**What you should do:**
What is needed is each line of the data below that holds the string "alternative".

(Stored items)
--*--
-- pv_equiv track=rewrite | github.com/alexeybutyrev/leetcode-solutions | solutions/Find Maximum Balanced XOR Subarray Length/solution.py | maxBalancedSubarray
-- ===== SOURCE A (Python) =====
-- from typing import List
--
-- def maxBalancedSubarray(A: List[int]) -> int:
--     d = {(0,0):-1}
--
--     p = ans = xor = 0
--     for i,x in enumerate(A):
--         xor ^= x
--         p += 1 if x & 1 else -1
--         t = (p,xor)
--         if t in d:
--             ans = max(ans,i - d[t])
--         else:
--             d[t] = i
--     return ans
-- ===== SOURCE B (Python) =====
-- from typing import List
--
-- def maxBalancedSubarray(A: List[int]) -> int:
--     # Naive brute force: build the full prefix-state table (parity balance,
--     # running xor), then check EVERY pair 0 <= i < j of prefix positions and
--     # take the longest gap with equal states.  No first-occurrence structure.
--     pref = [(0, 0)]
--     p = xor = 0
--     for x in A:
--         xor ^= x
--         p += 1 if x & 1 else -1
--         pref.append((p, xor))
--     ans = 0
--     for j, sj in enumerate(pref):
--         for i, si in enumerate(pref[:j]):
--             if si == sj:
--                 ans = max(ans, j - i)
--     return ans
-- ===== Notes on version B (the rewrite author's own statement) =====
-- stated objective: alternative
-- what changed: Replaces A's single-pass first-occurrence hashmap with a plain brute force: build the full prefix-state table, then compare every pair of prefix positions and keep the longest gap with equal (parity, xor) state.
import Mathlib
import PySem

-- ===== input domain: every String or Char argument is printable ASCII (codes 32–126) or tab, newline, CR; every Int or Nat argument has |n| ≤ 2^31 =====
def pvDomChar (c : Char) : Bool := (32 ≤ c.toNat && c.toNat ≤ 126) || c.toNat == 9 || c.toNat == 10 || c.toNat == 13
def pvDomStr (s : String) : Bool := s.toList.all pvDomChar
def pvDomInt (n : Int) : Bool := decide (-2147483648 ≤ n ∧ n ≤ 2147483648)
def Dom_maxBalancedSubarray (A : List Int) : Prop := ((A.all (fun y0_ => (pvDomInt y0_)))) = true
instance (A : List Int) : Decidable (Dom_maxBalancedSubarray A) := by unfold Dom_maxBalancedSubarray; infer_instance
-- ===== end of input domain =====

-- B replaces A's single-pass first-occurrence hashmap with a naive brute force:
-- it builds the full prefix-state table and compares every pair of positions
-- (alternative decomposition, not faster).


-- ===== PORT A =====
def maxBalancedSubarray (A : List Int) : Int :=
  let st := (PySem.List.enumerate A 0).foldl
    (fun (st : PySem.Dict (Int × Int) Int × Int × Int × Int) ix =>
      let d := st.1; let p := st.2.1; let ans := st.2.2.1; let xor := st.2.2.2
      let xor' := PySem.Int.bxor xor ix.2
      let p' := p + (if PySem.Int.band ix.2 1 ≠ 0 then 1 else -1)
      let t := (p', xor')
      if d.contains t then (d, p', max ans (ix.1 - d.getD t 0), xor')
      else (d.insert t ix.1, p', ans, xor'))
    ((PySem.Dict.empty).insert ((0 : Int), (0 : Int)) (-1), 0, 0, 0)
  st.2.2.1

-- ===== PORT B =====
def maxBalancedSubarray_alt (A : List Int) : Int :=
  let st := A.foldl
    (fun (st : List (Int × Int) × Int × Int) x =>
      let xor' := PySem.Int.bxor st.2.2 x
      let p' := st.2.1 + (if PySem.Int.band x 1 ≠ 0 then 1 else -1)
      (st.1 ++ [(p', xor')], p', xor'))
    ([((0 : Int), (0 : Int))], 0, 0)
  let pref := st.1
  (PySem.List.enumerate pref 0).foldl
    (fun ans js =>
      (PySem.List.enumerate (PySem.List.slice pref none (some js.1)) 0).foldl
        (fun a is => if is.2 = js.2 then max a (js.1 - is.1) else a) ans)
    0

-- ===== PRECONDITION & SPEC =====
def Spec_maxBalancedSubarray (A : List Int) (out : Int) : Prop := out = maxBalancedSubarray_alt A
instance (A : List Int) (out : Int) : Decidable (Spec_maxBalancedSubarray A out) := by unfold Spec_maxBalancedSubarray; infer_instance

-- ===== CLAIM (what is proved, stated in full; the proofs are below) =====
def Claim_equal_maxBalancedSubarray : Prop := ∀ (A : List Int), Dom_maxBalancedSubarray A → Spec_maxBalancedSubarray A (maxBalancedSubarray A)

-- ===== LEMMAS AND PROOFS =====

-- the per-element state update shared by both programs: (parity balance, running xor)
def pvStep (s : Int × Int) (a : Int) : Int × Int :=
  (s.1 + (if PySem.Int.band a 1 ≠ 0 then 1 else -1), PySem.Int.bxor s.2 a)

-- the list of states produced after each element of the input, starting from state s
def pvStates (s : Int × Int) : List Int → List (Int × Int)
  | [] => []
  | a :: t => pvStep s a :: pvStates (pvStep s a) t

-- common abstract loop both ports are reduced to
def pvG (P : List (Int × Int)) (s : Int × Int) : List Int → Int → Int
  | [], ans => ans
  | a :: t, ans =>
    let s' := pvStep s a
    pvG (P ++ [s']) s' t
      (if s' ∈ P then max ans ((P.length : Int) - (((PySem.List.index? P s').getD 0 : Nat) : Int)) else ans)

lemma pvBuild (rest : List Int) : ∀ (acc : List (Int × Int)) (p x : Int),
    (rest.foldl
      (fun (st : List (Int × Int) × Int × Int) y =>
        let xor' := PySem.Int.bxor st.2.2 y
        let p' := st.2.1 + (if PySem.Int.band y 1 ≠ 0 then 1 else -1)
        (st.1 ++ [(p', xor')], p', xor'))
      (acc, p, x)).1 = acc ++ pvStates (p, x) rest := by
  induction rest with
  | nil => intro acc p x; simp [pvStates]
  | cons a t ih =>
    intro acc p x
    simp only [List.foldl_cons, pvStates]
    rw [ih]
    simp [pvStep, List.append_assoc]

lemma pvIdxAppend {α : Type} [BEq α] [LawfulBEq α] (P : List α) (c : α) (h : c ∈ P) (t : α) :
    PySem.List.index? (P ++ [c]) t = PySem.List.index? P t := by
  by_cases ht : t ∈ P
  · exact PySem.List.index?_append_of_mem _ ht
  · rw [(PySem.List.index?_eq_none_iff P t).2 ht, (PySem.List.index?_eq_none_iff _ t).2]
    simp only [List.mem_append, List.mem_singleton]
    rintro (h1 | rfl) <;> exact ht (by assumption)

lemma pvLoopA (rest : List Int) : ∀ (n : Nat) (P : List (Int × Int))
    (d : PySem.Dict (Int × Int) Int) (ans p x : Int),
    P.length = n + 1 →
    (∀ t, d.get? t = (PySem.List.index? P t).map (fun k => (k : Int) - 1)) →
    ((PySem.List.enumerate rest (n : Int)).foldl
      (fun (st : PySem.Dict (Int × Int) Int × Int × Int × Int) ix =>
        let d := st.1; let p := st.2.1; let ans := st.2.2.1; let xor := st.2.2.2
        let xor' := PySem.Int.bxor xor ix.2
        let p' := p + (if PySem.Int.band ix.2 1 ≠ 0 then 1 else -1)
        let t := (p', xor')
        if d.contains t then (d, p', max ans (ix.1 - d.getD t 0), xor')
        else (d.insert t ix.1, p', ans, xor'))
      (d, p, ans, x)).2.2.1 = pvG P (p, x) rest ans := by
  induction rest with
  | nil => intro n P d ans p x hn hd; simp [PySem.List.enumerate, pvG]
  | cons a t ih =>
    intro n P d ans p x hn hd
    rw [PySem.List.enumerate_cons, List.foldl_cons]
    simp only []
    have hstep : (p + (if PySem.Int.band a 1 ≠ 0 then 1 else -1), PySem.Int.bxor x a)
        = pvStep (p, x) a := rfl
    have hcon : d.contains (pvStep (p, x) a) = (PySem.List.index? P (pvStep (p, x) a)).isSome := by
      rw [PySem.Dict.contains_eq_isSome_get?, hd]
      cases PySem.List.index? P (pvStep (p, x) a) <;> rfl
    by_cases hm : pvStep (p, x) a ∈ P
    · obtain ⟨k, hk⟩ := Option.isSome_iff_exists.1 ((PySem.List.index?_isSome_iff P _).2 hm)
      have hct : d.contains (pvStep (p, x) a) = true := by
        rw [hcon, hk]; rfl
      rw [hstep, hct, if_pos rfl]
      have hD : d.getD (pvStep (p, x) a) 0 = (k : Int) - 1 := by
        rw [PySem.Dict.getD_eq_get?_getD, hd, hk]; rfl
      rw [hD]
      have hmain := ih (n + 1) (P ++ [pvStep (p, x) a]) d
        (max ans ((n : Int) - ((k : Int) - 1)))
        (p + (if PySem.Int.band a 1 ≠ 0 then 1 else -1)) (PySem.Int.bxor x a)
        (by simp [hn]) (by intro u; rw [hd, pvIdxAppend P _ hm])
      push_cast at hmain
      rw [hmain, pvG]
      simp only [hstep, if_pos hm, hk, Option.getD_some]
      congr 2
      rw [hn]; push_cast; ring
    · have hnone : PySem.List.index? P (pvStep (p, x) a) = none :=
        (PySem.List.index?_eq_none_iff P _).2 hm
      have hct : d.contains (pvStep (p, x) a) = false := by
        rw [hcon, hnone]; rfl
      rw [hstep, hct, if_neg (by simp)]
      have hinv : ∀ u, (d.insert (pvStep (p, x) a) (n : Int)).get? u
          = (PySem.List.index? (P ++ [pvStep (p, x) a]) u).map (fun k => (k : Int) - 1) := by
        intro u
        by_cases hu : u = pvStep (p, x) a
        · subst hu
          rw [PySem.Dict.get?_insert_self, PySem.List.index?_append_singleton_self P _ hm, hn]
          simp
        · rw [PySem.Dict.get?_insert_of_ne _ _ hu, hd]
          by_cases hup : u ∈ P
          · rw [PySem.List.index?_append_of_mem _ hup]
          · rw [(PySem.List.index?_eq_none_iff P u).2 hup, (PySem.List.index?_eq_none_iff _ u).2]
            simp only [List.mem_append, List.mem_singleton]
            rintro (h1 | rfl) <;> [exact hup h1; exact hu rfl]
      have hmain := ih (n + 1) (P ++ [pvStep (p, x) a]) (d.insert (pvStep (p, x) a) (n : Int)) ans
        (p + (if PySem.Int.band a 1 ≠ 0 then 1 else -1)) (PySem.Int.bxor x a)
        (by simp [hn]) hinv
      push_cast at hmain
      rw [hmain, pvG]
      simp only [hstep, if_neg hm]

-- B's inner scan over enumerate, abstracted
def pvInner (s : Int × Int) (j : Int) (L : List (Int × Int)) (k ans : Int) : Int :=
  (PySem.List.enumerate L k).foldl
    (fun a is => if is.2 = s then max a (j - is.1) else a) ans

lemma pvInner_absorb (s : Int × Int) (j : Int) (L : List (Int × Int)) :
    ∀ (k ans : Int), j - k ≤ ans → pvInner s j L k ans = ans := by
  induction L with
  | nil => intro k ans _; rfl
  | cons a t ih =>
    intro k ans h
    rw [pvInner, PySem.List.enumerate_cons, List.foldl_cons]
    by_cases ha : a = s
    · rw [if_pos ha, max_eq_left (by omega)]
      exact ih (k + 1) ans (by omega)
    · rw [if_neg ha]; exact ih (k + 1) ans (by omega)

lemma pvInner_eq (s : Int × Int) (j : Int) (L : List (Int × Int)) :
    ∀ (k ans : Int),
    pvInner s j L k ans =
      match PySem.List.index? L s with
      | none => ans
      | some m => max ans (j - (k + (m : Int))) := by
  induction L with
  | nil => intro k ans; rfl
  | cons a t ih =>
    intro k ans
    rw [pvInner, PySem.List.enumerate_cons, List.foldl_cons]
    by_cases ha : a = s
    · subst ha
      rw [PySem.List.index?_cons_self]
      simp only [if_true]
      have := pvInner_absorb a j t (k + 1) (max ans (j - k)) (by omega)
      rw [pvInner] at this
      rw [this]
      norm_num
    · rw [PySem.List.index?_cons_of_ne _ ha, if_neg ha]
      have := ih (k + 1) ans
      rw [pvInner] at this
      rw [this]
      cases PySem.List.index? t s with
      | none => rfl
      | some m => simp only [Option.map_some]; congr 1; push_cast; ring

lemma pvLoopB (rest : List Int) : ∀ (P : List (Int × Int)) (s : Int × Int) (ans : Int)
    (full : List (Int × Int)), full = P ++ pvStates s rest →
    (PySem.List.enumerate (pvStates s rest) ((P.length : Nat) : Int)).foldl
      (fun ans js =>
        (PySem.List.enumerate (PySem.List.slice full none (some js.1)) 0).foldl
          (fun a is => if is.2 = js.2 then max a (js.1 - is.1) else a) ans) ans
    = pvG P s rest ans := by
  induction rest with
  | nil => intro P s ans full _; simp [pvStates, pvG]
  | cons a t ih =>
    intro P s ans full hfull
    rw [show pvStates s (a :: t) = pvStep s a :: pvStates (pvStep s a) t from rfl,
        PySem.List.enumerate_cons, List.foldl_cons]
    simp only []
    have hslice : PySem.List.slice full none (some ((P.length : Nat) : Int)) = P := by
      rw [PySem.List.slice_to_natCast, hfull]
      exact List.take_left
    rw [hslice]
    have hin := pvInner_eq (pvStep s a) ((P.length : Nat) : Int) P 0 ans
    rw [pvInner] at hin
    rw [hin, pvG]
    have hrec := ih (P ++ [pvStep s a]) (pvStep s a)
      (if pvStep s a ∈ P then
        max ans ((P.length : Int) - (((PySem.List.index? P (pvStep s a)).getD 0 : Nat) : Int))
       else ans)
      full (by rw [hfull]; simp [pvStates])
    rw [← hrec]
    have hlen : (((P ++ [pvStep s a]).length : Nat) : Int) = ((P.length : Nat) : Int) + 1 := by
      simp
    rw [hlen]
    congr 1
    by_cases hm : pvStep s a ∈ P
    · obtain ⟨m, hk⟩ := Option.isSome_iff_exists.1 ((PySem.List.index?_isSome_iff P _).2 hm)
      rw [hk, if_pos hm]
      simp only [Option.getD_some]
      norm_num
    · rw [(PySem.List.index?_eq_none_iff P _).2 hm, if_neg hm]

-- invariant of A's initial dict against the initial prefix list
lemma pvInv0 : ∀ t, ((PySem.Dict.empty).insert ((0 : Int), (0 : Int)) (-1)).get? t
    = (PySem.List.index? [((0 : Int), (0 : Int))] t).map (fun k => (k : Int) - 1) := by
  intro t
  by_cases ht : t = ((0 : Int), (0 : Int))
  · subst ht
    rw [PySem.Dict.get?_insert_self, PySem.List.index?_cons_self]
    rfl
  · rw [PySem.Dict.get?_insert_of_ne _ _ ht, PySem.Dict.get?_empty,
        PySem.List.index?_cons_of_ne _ (fun h => ht h.symm),
        (PySem.List.index?_eq_none_iff _ t).2 (List.not_mem_nil)]
    rfl

-- ===== VERDICT (by name: the statement is the Claim_ definition above) =====
theorem maxBalancedSubarray_spec : Claim_equal_maxBalancedSubarray := by
  intro A _
  show maxBalancedSubarray A = maxBalancedSubarray_alt A
  unfold maxBalancedSubarray maxBalancedSubarray_alt
  simp only []
  have hA := pvLoopA A 0 [((0 : Int), (0 : Int))]
    ((PySem.Dict.empty).insert ((0 : Int), (0 : Int)) (-1)) 0 0 0 rfl pvInv0
  push_cast at hA
  rw [hA]
  have hpref := pvBuild A [((0 : Int), (0 : Int))] 0 0
  rw [hpref]
  rw [show ([((0 : Int), (0 : Int))] ++ pvStates (0, 0) A)
        = ((0 : Int), (0 : Int)) :: pvStates (0, 0) A from rfl,
      PySem.List.enumerate_cons, List.foldl_cons]
  have h0 : PySem.List.slice (((0 : Int), (0 : Int)) :: pvStates (0, 0) A) none (some (0 : Int))
      = ([] : List (Int × Int)) := by
    rw [show (0 : Int) = ((0 : Nat) : Int) from rfl, PySem.List.slice_to_natCast]
    simp
  rw [h0]
  have hB := pvLoopB A [((0 : Int), (0 : Int))] ((0 : Int), (0 : Int)) 0
    (((0 : Int), (0 : Int)) :: pvStates (0, 0) A) rfl
  rw [show (((0 : Int), (0 : Int)) :: pvStates (0, 0) A)
        = [((0 : Int), (0 : Int))] ++ pvStates (0, 0) A from rfl] at hB ⊢
  rw [show ((0 : Int) + 1) = ((([((0 : Int), (0 : Int))].length : Nat)) : Int) from rfl]
  rw [show (PySem.List.enumerate ([] : List (Int × Int)) 0).foldl
        (fun a is => if is.2 = (((0:Int),(0:Int)) : Int × Int) then max a ((0:Int) - is.1) else a) 0
        = (0 : Int) from rfl]
  exact hB.symm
--*--
**Expected output:**
-- stated objective: alternative
-- (alternative decomposition, not faster).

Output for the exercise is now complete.